If you can believe Google Earth's satellite photos, this has already happened. They show open ocean at the North Pole. Can this be true?
posted by Kirth Gerson at 4:25 AM on March 5, 2006

I think y'all are missing the point a bit. The primary mechanism by which global warming raises the water level is not the ice melting (although that contributes as well). Rather, as the ocean gets warmer, the same amount of water will occupy more volume, due to thermal expansion. A one degree temperature change translates to a whole lot of flooded coastal plains.
posted by blindcarboncopy at 11:37 AM on March 5, 2006

Kirth, it's very true. It's still seasonal, though -- polar bears are now drowning more often due to fewer floes farther apart. In a couple of decades the Arctic and the Northwest Passage through Canada will be a viable year-round shipping lane.
posted by dhartung at 7:20 PM on March 5, 2006

Google Maps doesn't cover the North Pole.
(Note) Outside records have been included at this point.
-- pv_equiv track=rewrite | github.com/cdandre2010/MultiAgentTradingSystemV2 | src/services/indicators_original.py | _optimize_calculation_order
-- ===== SOURCE A (Python) =====
-- from typing import Dict, List, Optional, Union, Any, Callable, Tuple
--
-- def _optimize_calculation_order(indicators_config: List[Dict[str, Any]]) -> List[Dict[str, Any]]:
--     """
--     Optimize the order of indicator calculations to maximize intermediate result reuse.
--
--     Args:
--         indicators_config: List of indicator configurations
--
--     Returns:
--         Reordered list of indicator configurations
--     """
--     # Define dependency graph for indicators
--     # Some indicators can reuse calculations from others
--     dependencies = {
--         "ema": [],  # No dependencies
--         "sma": [],  # No dependencies
--         "wma": [],  # No dependencies
--         "dema": ["ema"],  # Depends on EMA
--         "tema": ["ema"],  # Depends on EMA
--         "macd": ["ema"],  # Depends on EMA
--         "bollinger_bands": ["sma"],  # Depends on SMA
--         "rsi": [],  # No dependencies
--         "stochastic": [],  # No dependencies
--         "atr": [],  # No dependencies
--         "adx": ["atr"],  # Depends on ATR
--         "supertrend": ["atr"],  # Depends on ATR
--         "trix": ["ema"],  # Depends on EMA
--     }
--
--     # Count the number of indicators that depend on each type
--     dependency_count = {}
--     for config in indicators_config:
--         indicator_type = config.get("type", "").lower()
--         dependency_count[indicator_type] = dependency_count.get(indicator_type, 0) + 1
--
--     # Assign priority based on dependencies
--     # Higher priority = calculate earlier
--     prioritized_config = []
--     for config in indicators_config:
--         indicator_type = config.get("type", "").lower()
--
--         # Calculate priority based on:
--         # 1. How many other indicators depend on this one
--         # 2. How many dependencies this indicator has
--         dependency_priority = sum([dependency_count.get(dep, 0) for dep in dependencies.get(indicator_type, [])])
--         priority = dependency_priority
--
--         prioritized_config.append((config, priority))
--
--     # Sort by priority (highest first)
--     prioritized_config.sort(key=lambda x: x[1], reverse=True)
--
--     # Return just the configurations
--     return [config for config, _ in prioritized_config]
-- ===== SOURCE B (Python) =====
-- def _optimize_calculation_order(indicators_config):
--     """Reorder indicator configs by dependency-based priority.
--
--     Different algorithm: the dependency graph is inverted (dependents), scores
--     are pushed forward in one pass (+1 to every type that depends on the seen
--     type), and the final order is produced by grouping configs into priority
--     buckets and emitting the buckets by descending priority (a bucket sort),
--     instead of scoring each config by summing counts and comparison-sorting.
--     """
--     dependents = {
--         "ema": ["dema", "tema", "macd", "trix"],
--         "sma": ["bollinger_bands"],
--         "atr": ["adx", "supertrend"],
--     }
--     score = {}
--     for config in indicators_config:
--         t = config.get("type", "").lower()
--         for d in dependents.get(t, []):
--             score[d] = score.get(d, 0) + 1
--     buckets = {}
--     for config in indicators_config:
--         p = score.get(config.get("type", "").lower(), 0)
--         buckets[p] = buckets.get(p, []) + [config]
--     result = []
--     for p in sorted(buckets, reverse=True):
--         result.extend(buckets[p])
--     return result
-- ===== Notes on version B (the rewrite author's own statement) =====
-- stated objective: alternative
-- what changed: B inverts the dependency graph: one pass pushes +1 to the score of every type depending on the seen type (no per-config summation over a counts dict), then configs are grouped into priority buckets and the buckets are concatenated in descending key order (bucket grouping replaces A's comparison sort of (config, priority) pairs).
import Mathlib
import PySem

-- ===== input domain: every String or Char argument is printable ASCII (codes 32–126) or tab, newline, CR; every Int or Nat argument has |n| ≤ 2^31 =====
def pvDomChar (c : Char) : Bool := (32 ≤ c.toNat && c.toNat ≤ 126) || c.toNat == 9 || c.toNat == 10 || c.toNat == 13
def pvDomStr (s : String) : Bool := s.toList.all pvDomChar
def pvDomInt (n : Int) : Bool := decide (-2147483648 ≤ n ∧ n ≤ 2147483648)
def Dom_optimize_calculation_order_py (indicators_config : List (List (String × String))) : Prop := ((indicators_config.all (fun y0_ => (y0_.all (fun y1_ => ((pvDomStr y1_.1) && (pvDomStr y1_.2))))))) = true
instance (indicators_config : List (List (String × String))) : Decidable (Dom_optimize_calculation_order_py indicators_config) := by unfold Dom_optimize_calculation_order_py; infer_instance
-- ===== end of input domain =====

-- B inverts the dependency graph (pushing +1 scores in one pass over the configs)
-- and emits the result by bucket grouping: configs are grouped by priority and the
-- buckets are concatenated in descending key order, instead of A's count-then-sum
-- scoring plus a comparison sort of (config, priority) pairs (alternative algorithm).


-- ===== PORT A =====
-- module constant of A: the literal `dependencies` dict
def pvDependencies : PySem.Dict String (List String) :=
  PySem.Dict.ofList
    [("ema", []), ("sma", []), ("wma", []),
     ("dema", ["ema"]), ("tema", ["ema"]), ("macd", ["ema"]),
     ("bollinger_bands", ["sma"]),
     ("rsi", []), ("stochastic", []), ("atr", []),
     ("adx", ["atr"]), ("supertrend", ["atr"]), ("trix", ["ema"])]

def optimize_calculation_order_py (indicators_config : List (List (String × String))) : List (List (String × String)) :=
  -- dependency_count: for config in …: dependency_count[t] = dependency_count.get(t, 0) + 1
  let dependency_count : PySem.Dict String Int :=
    indicators_config.foldl
      (fun d config =>
        let indicator_type := PySem.Str.lower ((PySem.Dict.ofList config).getD "type" "")
        d.insert indicator_type (d.getD indicator_type 0 + 1))
      PySem.Dict.empty
  -- prioritized_config: append (config, priority) pairs
  let prioritized_config : List (List (String × String) × Int) :=
    indicators_config.foldl
      (fun acc config =>
        let indicator_type := PySem.Str.lower ((PySem.Dict.ofList config).getD "type" "")
        let dependency_priority :=
          ((pvDependencies.getD indicator_type []).map
            (fun dep => dependency_count.getD dep 0)).sum
        acc ++ [(config, dependency_priority)])
      []
  -- prioritized_config.sort(key=lambda x: x[1], reverse=True)
  let sorted := PySem.List.sorted prioritized_config (fun x => x.2) true
  sorted.map (fun x => x.1)

-- ===== PORT B =====
-- B's inverted graph: for each base type, the types that depend on it
def pvDependents : PySem.Dict String (List String) :=
  PySem.Dict.ofList
    [("ema", ["dema", "tema", "macd", "trix"]),
     ("sma", ["bollinger_bands"]),
     ("atr", ["adx", "supertrend"])]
Google Earth doesn't, therefore, show you a satellite view of the north pole; it extrapolates from the furthest-north data it has, which is why the north pole looks like a vari-colored pinwheel in Google Earth.
posted by ikkyu2 at 12:02 AM on March 6, 2006

dhartung, your links do not support a yes answer to the "already happened" part of my question:
[1st link] This summer was the fourth in a row with the ice cap areas sharply below the long-term average, said Mark C. Serreze . . .
[2nd link] Some of the simulations, including those run on an advanced model at the National Center for Atmospheric Research in Boulder, Colo., show much of the summer ice disappearing by 2050, . . .

So, I guess Google Earth is a little premature, probably because of ikkyu's explanation.
posted by Kirth Gerson at 9:09 AM on March 6, 2006

Also, fresh and salt water have different densities, according to this Slashdot poster.

Fresh water also can disrupt the thermohaline, freezing Europe and the N.A. East Coast. Not a matter of sea levels, but still very bad.